Great men are trying to think out the
consequences but one and all proclaim that no
imagination can find color or form bold enough
to paint the picture of the world after the war.
British and Russian, German and Austrian, French
and Italian agree that it will lead to social
and political revolution throughout the entire
world. Whatever comes, they further agree that
the war presages a total change in the status of
women.
A simple-minded man in West Virginia, when
addressed upon the subject of woman suffrage in
that state, replied, "We've been so used to keepin' our women down, 't would seem queer not
to." He expressed what greater men feel but do
not say. Had the wife of that man spoken in the
same clear-thinking fashion, she would have
said, "We women have been so used to being kept
down that it would seem strange to get up.
Nature intended women for doormats." Had she so
expressed herself, these two would have put the
entire anti-suffrage argument in a nutshell.

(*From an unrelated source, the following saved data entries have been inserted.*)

-- pv_equiv track=rewrite | github.com/photoarchive2004-beep/idea_pipl_stB | tools/run_c1.py | sort_pdf_candidates
-- ===== SOURCE A (Python) =====
-- from typing import Any, Dict, Iterable, List, Optional, Tuple
--
-- def classify_pdf_url(url: str) -> str:
--     u = (url or "").lower()
--     high_tokens = ["pmc", "pubmedcentral", "arxiv.org", "zenodo.org", "hal.science", "repository", "eprints", "figshare", "osf.io"]
--     low_tokens = ["sciencedirect", "wiley", "oup", "elsevier", "springer", "nature.com", "tandfonline", "linkinghub", "pdfdirect"]
--     if any(t in u for t in high_tokens):
--         return "HIGH"
--     if any(t in u for t in low_tokens):
--         return "LOW"
--     if u:
--         return "MED"
--     return "NONE"
--
-- def sort_pdf_candidates(urls: List[str]) -> List[str]:
--     priority = {"HIGH": 0, "MED": 1, "LOW": 2, "NONE": 3}
--     uniq, seen = [], set()
--     for x in urls:
--         if x and x not in seen:
--             seen.add(x)
--             uniq.append(x)
--     return sorted(uniq, key=lambda x: (priority.get(classify_pdf_url(x), 3), x))
-- ===== SOURCE B (Python) =====
-- def classify_pdf_url(url: str) -> str:
--     u = (url or "").lower()
--     high_tokens = ["pmc", "pubmedcentral", "arxiv.org", "zenodo.org", "hal.science", "repository", "eprints", "figshare", "osf.io"]
--     low_tokens = ["sciencedirect", "wiley", "oup", "elsevier", "springer", "nature.com", "tandfonline", "linkinghub", "pdfdirect"]
--     if any(t in u for t in high_tokens):
--         return "HIGH"
--     if any(t in u for t in low_tokens):
--         return "LOW"
--     if u:
--         return "MED"
--     return "NONE"
--
-- def sort_pdf_candidates(urls):
--     uniq = list(dict.fromkeys(u for u in urls if u))
--     def bucket(cls):
--         return sorted(u for u in uniq if classify_pdf_url(u) == cls)
--     return bucket("HIGH") + bucket("MED") + bucket("LOW")
-- ===== Notes on version B (the rewrite author's own statement) =====
-- stated objective: alternative
-- what changed: Replaces the single composite-key (priority, url) sort of a fold-built dedup list by dict.fromkeys dedup followed by a three-way bucket partition (HIGH/MED/LOW via classify_pdf_url) with each bucket sorted lexicographically and concatenated in priority order.
import Mathlib
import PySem

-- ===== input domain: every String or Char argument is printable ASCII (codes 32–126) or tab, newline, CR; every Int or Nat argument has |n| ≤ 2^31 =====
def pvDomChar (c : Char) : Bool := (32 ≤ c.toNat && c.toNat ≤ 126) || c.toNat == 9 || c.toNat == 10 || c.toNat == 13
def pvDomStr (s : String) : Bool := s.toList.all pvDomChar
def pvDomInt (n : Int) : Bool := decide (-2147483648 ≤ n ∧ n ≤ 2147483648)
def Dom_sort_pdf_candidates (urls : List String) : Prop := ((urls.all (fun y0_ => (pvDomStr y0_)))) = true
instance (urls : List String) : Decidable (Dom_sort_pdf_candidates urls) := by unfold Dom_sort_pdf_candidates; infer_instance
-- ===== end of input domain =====

-- B replaces A's single composite-key (priority, url) sort of a fold-built dedup list by a
-- dict.fromkeys dedup followed by a HIGH/MED/LOW bucket partition, each bucket sorted
-- lexicographically and concatenated in priority order (objective: alternative decomposition).

-- ===== PORT A =====
-- shared module helper (identical in Source A and Source B); '(url or "")' equals url for strings
def classify_pdf_url (url : String) : String :=
  let u := PySem.Str.lower url
  let high_tokens : List String := ["pmc", "pubmedcentral", "arxiv.org", "zenodo.org", "hal.science", "repository", "eprints", "figshare", "osf.io"]
  let low_tokens : List String := ["sciencedirect", "wiley", "oup", "elsevier", "springer", "nature.com", "tandfonline", "linkinghub", "pdfdirect"]
  if high_tokens.any (fun t => PySem.Str.isIn t u) then "HIGH"
  else if low_tokens.any (fun t => PySem.Str.isIn t u) then "LOW"
  else if u ≠ "" then "MED"
  else "NONE"

def sort_pdf_candidates (urls : List String) : List String :=
  let priority : PySem.Dict String Int :=
    PySem.Dict.ofList [("HIGH", 0), ("MED", 1), ("LOW", 2), ("NONE", 3)]
  let st := urls.foldl
    (fun (acc : List String × PySem.Set String) x =>
      if x ≠ "" ∧ x ∉ acc.2 then (acc.1 ++ [x], PySem.Set.add acc.2 x) else acc)
    ([], PySem.Set.empty)
  PySem.List.sorted2 st.1 (fun x => priority.getD (classify_pdf_url x) 3) (fun x => x) false

-- ===== PORT B =====
def pvBucket (uniq : List String) (cls : String) : List String :=
  PySem.List.sorted (uniq.filter (fun u => classify_pdf_url u == cls)) (fun x => x)

def sort_pdf_candidates_alt (urls : List String) : List String :=
  let uniq := PySem.List.dedup (urls.filter (fun u => u ≠ ""))
  pvBucket uniq "HIGH" ++ pvBucket uniq "MED" ++ pvBucket uniq "LOW"

-- ===== PRECONDITION & SPEC =====
def Spec_sort_pdf_candidates (urls : List String) (out : List String) : Prop := out = sort_pdf_candidates_alt urls
instance (urls : List String) (out : List String) : Decidable (Spec_sort_pdf_candidates urls out) := by unfold Spec_sort_pdf_candidates; infer_instance

-- ===== CLAIM (what is proved, stated in full; the proofs are below) =====
def Claim_equal_sort_pdf_candidates : Prop := ∀ (urls : List String), Dom_sort_pdf_candidates urls → Spec_sort_pdf_candidates urls (sort_pdf_candidates urls)

-- ===== LEMMAS AND PROOFS =====

-- the priority of a classification, as A's dict lookup computes it
def pvPrio (c : String) : Int :=
  (PySem.Dict.ofList [("HIGH", (0:Int)), ("MED", 1), ("LOW", 2), ("NONE", 3)]).getD c 3

-- A's composite sort key
def pvKey (x : String) : Lex (Int × String) := toLex (pvPrio (classify_pdf_url x), x)

lemma classify_cases (u : String) (hu : u ≠ "") :
    classify_pdf_url u = "HIGH" ∨ classify_pdf_url u = "LOW" ∨ classify_pdf_url u = "MED" := by
  have hl : PySem.Str.lower u ≠ "" := by
    intro h
    apply hu
    have h2 := congrArg String.toList h
    rw [PySem.Str.toList_lower] at h2
    simp [PySem.Chars.lower] at h2
    exact h2
  unfold classify_pdf_url
  dsimp only
  split_ifs <;> simp_all

lemma foldA (l : List String) (s : PySem.Set String) (hs : s.Nodup) :
    l.foldl
      (fun (acc : List String × PySem.Set String) x =>
        if x ≠ "" ∧ x ∉ acc.2 then (acc.1 ++ [x], PySem.Set.add acc.2 x) else acc)
      (s, s)
    = (PySem.Set.update s (l.filter (fun x => x ≠ "")),
       PySem.Set.update s (l.filter (fun x => x ≠ ""))) := by
  induction l generalizing s with
  | nil => rw [List.filter_nil, PySem.Set.update_nil, List.foldl_nil]
  | cons x l ih =>
    by_cases hx : x = ""
    · rw [List.filter_cons_of_neg (by simp [hx]), List.foldl_cons, if_neg (by simp [hx])]
      exact ih s hs
    · rw [List.filter_cons_of_pos (by simp [hx]), PySem.Set.update_cons, List.foldl_cons]
      by_cases hm : x ∈ s
      · rw [if_neg (by simp [hx, hm]), PySem.Set.add_of_mem hm]
        exact ih s hs
      · have hadd : PySem.Set.add s x = s ++ [x] := PySem.Set.add_of_not_mem hm
        have hnd2 : (PySem.Set.add s x).Nodup := by
          rw [hadd]
          simp [List.nodup_append, hs]
          exact fun a ha he => hm (he ▸ ha)
        rw [if_pos ⟨hx, hm⟩]
        show List.foldl _ (s ++ [x], PySem.Set.add s x) l = _
        rw [← hadd]
        exact ih (PySem.Set.add s x) hnd2

lemma sorted2_eq_sorted_toLex (xs : List String) (k1 : String → Int) :
    PySem.List.sorted2 xs k1 (fun x => x) false
      = PySem.List.sorted xs (fun x => toLex (k1 x, x)) := by
  rw [PySem.List.sorted_eq_foldl_insertBy]
  show List.foldl (fun acc x => PySem.List.insertBy _ x acc) [] xs = _
  congr 1
  funext acc x
  congr 1
  funext a b
  rcases lt_trichotomy (k1 a) (k1 b) with h | h | h
  · simp [Prod.Lex.toLex_lt_toLex, h]
  · simp [Prod.Lex.toLex_lt_toLex, h]
  · simp [Prod.Lex.toLex_lt_toLex, h, not_lt_of_gt h, ne_of_gt h]

lemma bucket_mem {uniq : List String} {c x : String} (hx : x ∈ pvBucket uniq c) :
    classify_pdf_url x = c ∧ x ∈ uniq := by
  unfold pvBucket at hx
  rw [PySem.List.mem_sorted] at hx
  simp [List.mem_filter] at hx
  exact ⟨hx.2, hx.1⟩

lemma bucket_pairwise_key (uniq : List String) (hnd : uniq.Nodup) (c : String) :
    List.Pairwise (fun a b => pvKey a < pvKey b) (pvBucket uniq c) := by
  have hpw : List.Pairwise (fun a b : String => a ≤ b) (pvBucket uniq c) := by
    simpa using PySem.List.sorted_pairwise (uniq.filter (fun u => classify_pdf_url u == c)) (fun x => x)
  have hbnd : (pvBucket uniq c).Nodup :=
    ((PySem.List.sorted_perm (uniq.filter (fun u => classify_pdf_url u == c)) (fun x : String => x) false).nodup_iff).mpr (hnd.filter _)
  refine List.Pairwise.imp_of_mem ?_ (hpw.and hbnd)
  intro a b ha hb hab
  have hca := (bucket_mem ha).1
  have hcb := (bucket_mem hb).1
  unfold pvKey
  rw [hca, hcb]
  exact Prod.Lex.toLex_lt_toLex.mpr (Or.inr ⟨rfl, lt_of_le_of_ne hab.1 hab.2⟩)

lemma cross_key {uniq : List String} {c₁ c₂ a b : String}
    (ha : a ∈ pvBucket uniq c₁) (hb : b ∈ pvBucket uniq c₂)
    (hp : pvPrio c₁ < pvPrio c₂) : pvKey a < pvKey b := by
  unfold pvKey
  rw [(bucket_mem ha).1, (bucket_mem hb).1]
  exact Prod.Lex.toLex_lt_toLex.mpr (Or.inl hp)

lemma buckets_perm (uniq : List String) (hne : ∀ x ∈ uniq, x ≠ "") :
    (pvBucket uniq "HIGH" ++ pvBucket uniq "MED" ++ pvBucket uniq "LOW").Perm uniq := by
  have hH := PySem.List.sorted_perm (uniq.filter (fun u => classify_pdf_url u == "HIGH")) (fun x : String => x) false
  have hM := PySem.List.sorted_perm (uniq.filter (fun u => classify_pdf_url u == "MED")) (fun x : String => x) false
  have hL := PySem.List.sorted_perm (uniq.filter (fun u => classify_pdf_url u == "LOW")) (fun x : String => x) false
  have h1 : (pvBucket uniq "HIGH" ++ pvBucket uniq "MED" ++ pvBucket uniq "LOW").Perm
      (uniq.filter (fun u => classify_pdf_url u == "HIGH") ++ uniq.filter (fun u => classify_pdf_url u == "MED")
        ++ uniq.filter (fun u => classify_pdf_url u == "LOW")) :=
    ((hH.append hM).append hL)
  refine h1.trans ?_
  rw [List.append_assoc]
  have hMf : List.filter (fun u => classify_pdf_url u == "MED") uniq
      = List.filter (fun u => (classify_pdf_url u == "MED") && !(classify_pdf_url u == "HIGH")) uniq := by
    refine (List.filter_congr ?_).symm
    intro x hx
    rcases classify_cases x (hne x hx) with h | h | h <;> simp [h]
  have hLf : List.filter (fun u => classify_pdf_url u == "LOW") uniq
      = List.filter (fun u => !(classify_pdf_url u == "MED") && !(classify_pdf_url u == "HIGH")) uniq := by
    refine (List.filter_congr ?_).symm
    intro x hx
    rcases classify_cases x (hne x hx) with h | h | h <;> simp [h]
  rw [hMf, hLf, ← List.filter_filter, ← List.filter_filter]
  exact (List.Perm.append_left _ (List.filter_append_perm _ _)).trans (List.filter_append_perm _ uniq)

lemma main_eq (urls : List String) :
    sort_pdf_candidates urls = sort_pdf_candidates_alt urls := by
  unfold sort_pdf_candidates sort_pdf_candidates_alt
  dsimp only
  simp only [PySem.Set.empty]
  rw [foldA urls [] List.nodup_nil, PySem.Set.update_nil_left, PySem.List.dedup_eq_ofList,
      sorted2_eq_sorted_toLex]
  show PySem.List.sorted _ pvKey = _
  set uniq := PySem.Set.ofList (urls.filter (fun u => u ≠ "")) with huniq
  have hne : ∀ x ∈ uniq, x ≠ "" := by
    intro x hx
    rw [huniq, PySem.Set.mem_ofList] at hx
    simpa using (List.mem_filter.mp hx).2
  have hnd : uniq.Nodup := PySem.Set.nodup_ofList _
  apply PySem.List.sorted_eq_of_perm_of_pairwise_lt
  · exact buckets_perm uniq hne
  · rw [List.pairwise_append, List.pairwise_append]
    refine ⟨⟨bucket_pairwise_key uniq hnd "HIGH", bucket_pairwise_key uniq hnd "MED", ?_⟩,
            bucket_pairwise_key uniq hnd "LOW", ?_⟩
    · intro a ha b hb
      exact cross_key ha hb (by decide)
    · intro a ha b hb
      rcases List.mem_append.mp ha with h | h
      · exact cross_key h hb (by decide)
      · exact cross_key h hb (by decide)

-- ===== VERDICT (by name: the statement is the Claim_ definition above) =====
theorem sort_pdf_candidates_spec : Claim_equal_sort_pdf_candidates := by
  intro urls _
  unfold Spec_sort_pdf_candidates
  exact main_eq urls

In Europe, from the Polar Circle to the Aegean
Sea, women have risen as though to answer that
argument. Everywhere they have taken the places
made vacant by men and in so doing, they have
grown in self-respect and in the esteem of their
respective nations. In every land, the people
have reverted to the primitive division of labor
and while the men have gone to war, women have
cultivated the fields in order that the army and
nation may be fed. No army can succeed and no
nation can endure without food; those who supply
it are a war power and a peace power.
Women by the thousands have knocked at the doors
of munition factories and, in the name of
patriotism, have begged for the right to serve
their country there. Their services were
accepted with hesitation but the experiment once
made, won reluctant but universal praise. An
official statement recently issued in Great
Britain announced that 660,000 women were
engaged in making munitions in that country
alone. In a recent convention of munition
workers, composed of men and women, a resolution
was unanimously passed informing the government
that they would forego vacations and holidays
until the authorities announced that their
munition supplies were sufficient for the needs
of the war and Great Britain pronounced the act
the highest patriotism. Lord Derby addressed
such a meeting and said,
"When the history of
the war is written, I wonder to whom the
greatest credit will be given; to the men who
went to fight or to the women who are working in
a way that many people hardly believed that it
was possible for them to work."
Lord Sydenham
added his tribute. Said he,
"It might fairly be
claimed that women have helped to save thousands
of lives and to change the entire aspect of the
war. Wherever intelligence, care, and close
attention have been needed, women have
distinguished themselves."
A writer in the
London Times of July 18, 1916, said:
"But for
women, the armies could not have held the field
for a month; the national call to arms could not
have been made or sustained; the country would
have perished of inanition and disorganization.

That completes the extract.